Indeed, for some millennials who have come of age in this era of King Casual, Avelina might be the first restaurant to reveal these simple pleasures of quiet and comfort and space, pleasures that became casualties of the same movement that took down white tablecloths and tableside preparations. But pleasures alone don’t reverse pendulums. A mighty force is required to do that, and Avelina has not one, but two, in chef/partner John Broening and Yasmin Lozada-Hissom, the pastry chef whose talents have been richly rewarded with repeat James Beard nominations and who happens to be Broening’s spouse.

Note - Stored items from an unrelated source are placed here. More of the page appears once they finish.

-- pv_equiv track=rewrite | github.com/bencipher/for_epam | epam_test.py | solution_unoptimized
-- ===== SOURCE A (Python) =====
-- def solution_unoptimized(A):
--     N = len(A)
--     result = 0
--     for i in range(N):
--         for j in range(i, N):
--             if A[i] != A[j]:
--                 result = max(result, j - i)
--     return result
-- ===== SOURCE B (Python) =====
-- def solution_unoptimized(A):
--     # O(N): any differing pair (i, j) is dominated by a pair anchored at an
--     # endpoint: if A[j] != A[0] the pair (0, j) is at least as far apart; if
--     # A[i] != A[-1] the pair (i, N-1) is; otherwise A[0] != A[-1] spans it all.
--     if not A:
--         return 0
--     n = len(A)
--     first, last = A[0], A[n - 1]
--     d1 = 0
--     d2 = 0
--     for j in range(n):
--         if A[j] != first:
--             d1 = max(d1, j)
--         if A[j] != last:
--             d2 = max(d2, n - 1 - j)
--     return max(d1, d2)
-- ===== Notes on version B (the rewrite author's own statement) =====
-- stated objective: faster
-- what changed: Replaced the all-pairs double loop by a single linear pass anchoring pairs at the two endpoints (farthest element differing from A[0], and from A[-1]).
import Mathlib
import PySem

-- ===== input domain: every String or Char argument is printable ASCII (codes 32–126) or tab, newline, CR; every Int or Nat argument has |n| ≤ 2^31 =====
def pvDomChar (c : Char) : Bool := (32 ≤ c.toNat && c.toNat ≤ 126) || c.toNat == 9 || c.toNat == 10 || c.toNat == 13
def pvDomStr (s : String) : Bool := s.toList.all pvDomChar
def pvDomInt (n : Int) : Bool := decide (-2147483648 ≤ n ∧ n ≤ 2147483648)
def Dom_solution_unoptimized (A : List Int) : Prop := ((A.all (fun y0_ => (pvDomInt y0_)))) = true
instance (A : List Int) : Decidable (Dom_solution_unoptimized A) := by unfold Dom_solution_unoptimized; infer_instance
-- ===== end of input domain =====

-- B replaces A's O(n^2) all-pairs scan by one linear pass anchored at the two endpoints (faster, asymptotic).


-- ===== PORT A =====
def solution_unoptimized (A : List Int) : Int :=
  let N : Int := A.length
  (PySem.List.pyRange 0 N 1).foldl (fun result i =>
    (PySem.List.pyRange i N 1).foldl (fun result j =>
      if PySem.List.pyGetD A i 0 ≠ PySem.List.pyGetD A j 0 then max result (j - i) else result)
      result) 0

-- ===== PORT B =====
def solution_unoptimized_alt (A : List Int) : Int :=
  if A = [] then 0
  else
    let n : Int := A.length
    let first := PySem.List.pyGetD A 0 0
    let last := PySem.List.pyGetD A (n - 1) 0
    let d := (PySem.List.pyRange 0 n 1).foldl (fun d j =>
      (if PySem.List.pyGetD A j 0 ≠ first then max d.1 j else d.1,
       if PySem.List.pyGetD A j 0 ≠ last then max d.2 (n - 1 - j) else d.2)) (0, 0)
    max d.1 d.2

-- ===== PRECONDITION & SPEC =====
def Spec_solution_unoptimized (A : List Int) (out : Int) : Prop := out = solution_unoptimized_alt A
instance (A : List Int) (out : Int) : Decidable (Spec_solution_unoptimized A out) := by unfold Spec_solution_unoptimized; infer_instance

-- ===== CLAIM (what is proved, stated in full; the proofs are below) =====
def Claim_equal_solution_unoptimized : Prop := ∀ (A : List Int), Dom_solution_unoptimized A → Spec_solution_unoptimized A (solution_unoptimized A)

-- ===== LEMMAS AND PROOFS =====

/-- conditional running maximum, the common loop shape of both ports -/
def fmax (p : Int → Prop) [DecidablePred p] (g : Int → Int) (l : List Int) (a : Int) : Int :=
  l.foldl (fun acc x => if p x then max acc (g x) else acc) a

theorem le_fmax (p : Int → Prop) [DecidablePred p] (g : Int → Int) (l : List Int) (a : Int) :
    a ≤ fmax p g l a := by
  induction l generalizing a with
  | nil => simp [fmax]
  | cons x xs ih =>
    simp only [fmax, List.foldl_cons]
    split
    · exact le_trans (le_max_left _ _) (ih _)
    · exact ih a

theorem fmax_ge {p : Int → Prop} [DecidablePred p] {g : Int → Int} {l : List Int} {a x : Int}
    (hx : x ∈ l) (hp : p x) : g x ≤ fmax p g l a := by
  induction l generalizing a with
  | nil => cases hx
  | cons y ys ih =>
    simp only [fmax, List.foldl_cons]
    rcases List.mem_cons.mp hx with rfl | hx'
    · rw [if_pos hp]
      exact le_trans (le_max_right _ _) (le_fmax p g ys _)
    · exact ih hx'

theorem fmax_cases (p : Int → Prop) [DecidablePred p] (g : Int → Int) (l : List Int) (a : Int) :
    fmax p g l a = a ∨ ∃ x ∈ l, p x ∧ fmax p g l a = g x := by
  induction l generalizing a with
  | nil => left; rfl
  | cons y ys ih =>
    simp only [fmax, List.foldl_cons]
    by_cases hy : p y
    · rw [if_pos hy]
      rcases ih (max a (g y)) with h | ⟨x, hx, hpx, hval⟩
      · rcases max_choice a (g y) with hm | hm
        · left; rw [fmax] at h; rw [h, hm]
        · right; exact ⟨y, List.mem_cons_self, hy, by rw [fmax] at h; rw [h, hm]⟩
      · right; exact ⟨x, List.mem_cons_of_mem _ hx, hpx, hval⟩
    · rw [if_neg hy]
      rcases ih a with h | ⟨x, hx, hpx, hval⟩
      · left; exact h
      · right; exact ⟨x, List.mem_cons_of_mem _ hx, hpx, hval⟩

/-- nested loop shape of port A: each outer step is itself an `fmax` -/
theorem le_foldl_fmax (q : Int → Int → Prop) [∀ i, DecidablePred (q i)]
    (h : Int → Int → Int) (inner : Int → List Int) (l : List Int) (a : Int) :
    a ≤ l.foldl (fun acc i => fmax (q i) (h i) (inner i) acc) a := by
  induction l generalizing a with
  | nil => simp
  | cons y ys ih => exact le_trans (le_fmax _ _ _ _) (ih _)

theorem foldl_fmax_ge {q : Int → Int → Prop} [∀ i, DecidablePred (q i)]
    {h : Int → Int → Int} {inner : Int → List Int} {l : List Int} {a i x : Int}
    (hi : i ∈ l) (hx : x ∈ inner i) (hq : q i x) :
    h i x ≤ l.foldl (fun acc i => fmax (q i) (h i) (inner i) acc) a := by
  induction l generalizing a with
  | nil => cases hi
  | cons y ys ih =>
    simp only [List.foldl_cons]
    rcases List.mem_cons.mp hi with rfl | hi'
    · exact le_trans (fmax_ge hx hq) (le_foldl_fmax _ _ _ _ _)
    · exact ih hi'

theorem foldl_fmax_cases (q : Int → Int → Prop) [∀ i, DecidablePred (q i)]
    (h : Int → Int → Int) (inner : Int → List Int) (l : List Int) (a : Int) :
    l.foldl (fun acc i => fmax (q i) (h i) (inner i) acc) a = a ∨
      ∃ i ∈ l, ∃ x ∈ inner i, q i x ∧
        l.foldl (fun acc i => fmax (q i) (h i) (inner i) acc) a = h i x := by
  induction l generalizing a with
  | nil => left; rfl
  | cons y ys ih =>
    simp only [List.foldl_cons]
    rcases ih (fmax (q y) (h y) (inner y) a) with heq | ⟨i, hi, x, hx, hq, hval⟩
    · rcases fmax_cases (q y) (h y) (inner y) a with h0 | ⟨x, hx, hq, hv⟩
      · left; rw [heq, h0]
      · right; exact ⟨y, List.mem_cons_self, x, hx, hq, by rw [heq, hv]⟩
    · right; exact ⟨i, List.mem_cons_of_mem _ hi, x, hx, hq, hval⟩

theorem foldl_prod_split (f1 f2 : Int → Int → Int) (l : List Int) (a : Int × Int) :
    l.foldl (fun d j => (f1 d.1 j, f2 d.2 j)) a = (l.foldl f1 a.1, l.foldl f2 a.2) := by
  induction l generalizing a with
  | nil => rfl
  | cons y ys ih => simp only [List.foldl_cons]; exact ih _

/-- upper-bound property: `r` dominates every differing pair -/
def UB (A : List Int) (r : Int) : Prop :=
  ∀ i j : Int, 0 ≤ i → i ≤ j → j < (A.length : Int) →
    PySem.List.pyGetD A i 0 ≠ PySem.List.pyGetD A j 0 → j - i ≤ r

/-- achievability: `r` is 0 or realised by a differing pair -/
def ACH (A : List Int) (r : Int) : Prop :=
  r = 0 ∨ ∃ i j : Int, 0 ≤ i ∧ i ≤ j ∧ j < (A.length : Int) ∧
    PySem.List.pyGetD A i 0 ≠ PySem.List.pyGetD A j 0 ∧ r = j - i

theorem portA_eq (A : List Int) :
    solution_unoptimized A =
      (PySem.List.pyRange 0 (A.length : Int) 1).foldl
        (fun acc i => fmax (fun j => PySem.List.pyGetD A i 0 ≠ PySem.List.pyGetD A j 0)
          (fun j => j - i) (PySem.List.pyRange i (A.length : Int) 1) acc) 0 := rfl

theorem portA_nonneg (A : List Int) : 0 ≤ solution_unoptimized A := by
  rw [portA_eq]; exact le_foldl_fmax _ _ _ _ _

theorem portA_UB (A : List Int) : UB A (solution_unoptimized A) := by
  intro i j h0 hij hjN hne
  rw [portA_eq]
  exact foldl_fmax_ge (PySem.List.mem_pyRange_one.mpr ⟨h0, lt_of_le_of_lt hij hjN⟩)
    (PySem.List.mem_pyRange_one.mpr ⟨hij, hjN⟩) hne

theorem portA_ACH (A : List Int) : ACH A (solution_unoptimized A) := by
  rw [ACH, portA_eq]
  rcases foldl_fmax_cases (fun i j => PySem.List.pyGetD A i 0 ≠ PySem.List.pyGetD A j 0)
      (fun i j => j - i) (fun i => PySem.List.pyRange i (A.length : Int) 1)
      (PySem.List.pyRange 0 (A.length : Int) 1) 0 with h | ⟨i, hi, j, hj, hq, hval⟩
  · left; exact h
  · obtain ⟨hi0, _⟩ := PySem.List.mem_pyRange_one.mp hi
    obtain ⟨hij, hjN⟩ := PySem.List.mem_pyRange_one.mp hj
    right; exact ⟨i, j, hi0, hij, hjN, hq, hval⟩

theorem portB_eq (A : List Int) (hA : A ≠ []) :
    solution_unoptimized_alt A =
      max (fmax (fun j => PySem.List.pyGetD A j 0 ≠ PySem.List.pyGetD A 0 0) (fun j => j)
            (PySem.List.pyRange 0 (A.length : Int) 1) 0)
          (fmax (fun j => PySem.List.pyGetD A j 0 ≠ PySem.List.pyGetD A ((A.length : Int) - 1) 0)
            (fun j => (A.length : Int) - 1 - j)
            (PySem.List.pyRange 0 (A.length : Int) 1) 0) := by
  simp only [solution_unoptimized_alt, if_neg hA]
  rw [foldl_prod_split
    (fun acc j => if PySem.List.pyGetD A j 0 ≠ PySem.List.pyGetD A 0 0 then max acc j else acc)
    (fun acc j => if PySem.List.pyGetD A j 0 ≠ PySem.List.pyGetD A ((A.length : Int) - 1) 0
      then max acc ((A.length : Int) - 1 - j) else acc)]
  rfl

theorem portB_nonneg (A : List Int) : 0 ≤ solution_unoptimized_alt A := by
  by_cases hA : A = []
  · rw [solution_unoptimized_alt, if_pos hA]
  · rw [portB_eq A hA]
    exact le_trans (le_fmax _ _ _ _) (le_max_left _ _)

theorem portB_UB (A : List Int) : UB A (solution_unoptimized_alt A) := by
  intro i j h0 hij hjN hne
  have hA : A ≠ [] := by
    intro h; subst h; simp at hjN; omega
  rw [portB_eq A hA]
  set F1 := fmax (fun j => PySem.List.pyGetD A j 0 ≠ PySem.List.pyGetD A 0 0) (fun j => j)
    (PySem.List.pyRange 0 (A.length : Int) 1) 0 with hF1
  set F2 := fmax (fun j => PySem.List.pyGetD A j 0 ≠ PySem.List.pyGetD A ((A.length : Int) - 1) 0)
    (fun j => (A.length : Int) - 1 - j) (PySem.List.pyRange 0 (A.length : Int) 1) 0 with hF2
  have hm1 : F1 ≤ max F1 F2 := le_max_left _ _
  have hm2 : F2 ≤ max F1 F2 := le_max_right _ _
  have hjmem : j ∈ PySem.List.pyRange 0 (A.length : Int) 1 :=
    PySem.List.mem_pyRange_one.mpr ⟨le_trans h0 hij, hjN⟩
  have himem : i ∈ PySem.List.pyRange 0 (A.length : Int) 1 :=
    PySem.List.mem_pyRange_one.mpr ⟨h0, lt_of_le_of_lt hij hjN⟩
  by_cases hj0 : PySem.List.pyGetD A j 0 = PySem.List.pyGetD A 0 0
  · by_cases hil : PySem.List.pyGetD A i 0 = PySem.List.pyGetD A ((A.length : Int) - 1) 0
    · have hlast : PySem.List.pyGetD A ((A.length : Int) - 1) 0 ≠ PySem.List.pyGetD A 0 0 := by
        rw [← hil, ← hj0]; exact hne
      have hmem : (A.length : Int) - 1 ∈ PySem.List.pyRange 0 (A.length : Int) 1 :=
        PySem.List.mem_pyRange_one.mpr ⟨by omega, by omega⟩
      have h1 := fmax_ge (p := fun j => PySem.List.pyGetD A j 0 ≠ PySem.List.pyGetD A 0 0)
        (g := fun j => j) (a := 0) hmem hlast
      rw [← hF1] at h1
      simp only at h1
      omega
    · have h1 := fmax_ge
        (p := fun j => PySem.List.pyGetD A j 0 ≠ PySem.List.pyGetD A ((A.length : Int) - 1) 0)
        (g := fun j => (A.length : Int) - 1 - j) (a := 0) himem hil
      rw [← hF2] at h1
      simp only at h1
      omega
  · have h1 := fmax_ge (p := fun j => PySem.List.pyGetD A j 0 ≠ PySem.List.pyGetD A 0 0)
      (g := fun j => j) (a := 0) hjmem hj0
    rw [← hF1] at h1
    simp only at h1
    omega

theorem portB_ACH (A : List Int) : ACH A (solution_unoptimized_alt A) := by
  by_cases hA : A = []
  · left; rw [solution_unoptimized_alt, if_pos hA]
  · have hN : 0 < (A.length : Int) := by
      have := List.length_pos_iff.mpr hA
      omega
    rw [ACH, portB_eq A hA]
    rcases max_choice
        (fmax (fun j => PySem.List.pyGetD A j 0 ≠ PySem.List.pyGetD A 0 0) (fun j => j)
          (PySem.List.pyRange 0 (A.length : Int) 1) 0)
        (fmax (fun j => PySem.List.pyGetD A j 0 ≠ PySem.List.pyGetD A ((A.length : Int) - 1) 0)
          (fun j => (A.length : Int) - 1 - j)
          (PySem.List.pyRange 0 (A.length : Int) 1) 0) with hm | hm <;> rw [hm]
    · rcases fmax_cases (fun j => PySem.List.pyGetD A j 0 ≠ PySem.List.pyGetD A 0 0) (fun j => j)
          (PySem.List.pyRange 0 (A.length : Int) 1) 0 with h | ⟨j, hj, hq, hv⟩
      · left; exact h
      · obtain ⟨hj0, hjN⟩ := PySem.List.mem_pyRange_one.mp hj
        right; exact ⟨0, j, le_refl 0, hj0, hjN, Ne.symm hq, by omega⟩
    · rcases fmax_cases
          (fun j => PySem.List.pyGetD A j 0 ≠ PySem.List.pyGetD A ((A.length : Int) - 1) 0)
          (fun j => (A.length : Int) - 1 - j)
          (PySem.List.pyRange 0 (A.length : Int) 1) 0 with h | ⟨i, hi, hq, hv⟩
      · left; exact h
      · obtain ⟨hi0, hiN⟩ := PySem.List.mem_pyRange_one.mp hi
        right; exact ⟨i, (A.length : Int) - 1, hi0, by omega, by omega, hq, hv⟩

-- ===== VERDICT (by name: the statement is the Claim_ definition above) =====
theorem solution_unoptimized_spec : Claim_equal_solution_unoptimized := by
  intro A _
  unfold Spec_solution_unoptimized
  apply le_antisymm
  · rcases portA_ACH A with h | ⟨i, j, h0, hij, hjN, hne, hval⟩
    · rw [h]; exact portB_nonneg A
    · rw [hval]; exact portB_UB A i j h0 hij hjN hne
  · rcases portB_ACH A with h | ⟨i, j, h0, hij, hjN, hne, hval⟩
    · rw [h]; exact portA_nonneg A
    · rw [hval]; exact portA_UB A i j h0 hij hjN hne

Throughout his career, Broening has meandered through culinary traditions. In the early 2000s, he introduced himself at Brasserie Rouge as the French chef he seemed destined to be — thanks to his classic culinary degree, a childhood spent partly in France, and a stint as a poissonnier in Paris under renowned chef Guy Savoy. He went on to specialize in other cuisines, including farm-to-table at Duo, Mediterranean at Olivea, Italian at Spuntino, and British at Argyll Whisky Beer. Avelina was very nearly another stop on this line; if not for the recent microburst of Italian concepts, Broening told me, Avelina would’ve been incarnated as Italian. Though he has received his share of popular and critical acclaim over the years, Broening’s varied roles have prevented him from becoming the household name he deserves to be, more of a character actor than the lead.
To eat at Avelina is to finally see what these veterans can do, unfettered by the thematic constraints of their previous gigs. For those who prefer the neat-and-tidy comfort of categories, Avelina’s highly shareable menu can be described as seasonal New American. But I encourage you to instead think of it as essential Broening: deceptively simple, intriguing, wisely sauced, surprisingly light.
The food, plated on colored dishware from a pottery studio in North Carolina, is as beautiful as the space. Golden raisins in a vegetarian tagine are placed like a string of jewels around purple, yellow and orange carrots, the fruit’s sweetness complementing the sauce’s subtle heat from harissa, the earthiness of dried mushrooms, the mellow tartness of preserved lemons. When no one is looking, tip the tiny cast-iron pot of saffron-scented Israeli couscous onto the plate to scoop up the last bit of this multi-dimensional sauce, made with the love traditionally reserved for carnivorous fare.
Warm artichokes, quartered and fully cleaned, form striking silhouettes, their slender stems tucked against roasted shiitakes. Charcuterie, which Broening made in-house long before it was the thing to do, arrives on a wooden board handcrafted in Maine, with an artful assemblage of accoutrements: fig jam, pickled onions and mustard seeds, slices of crusty bread and a pot of Irish butter swirled with Aleppo peppers. Orange salad, a dish Broening introduced to much fanfare at Argyll and slightly retooled here, glows with the intensity of a setting sun, the orange slices glistening against a backdrop of blood-orange dressing, with accents of mint and Niçoise olives. Like many items on the menu, the refreshing salad is anchored in Europe — in this case, Sicily — but feels like contemporary Colorado thanks to a sprinkling of fennel pollen, an ingredient over which chefs are currently swooning.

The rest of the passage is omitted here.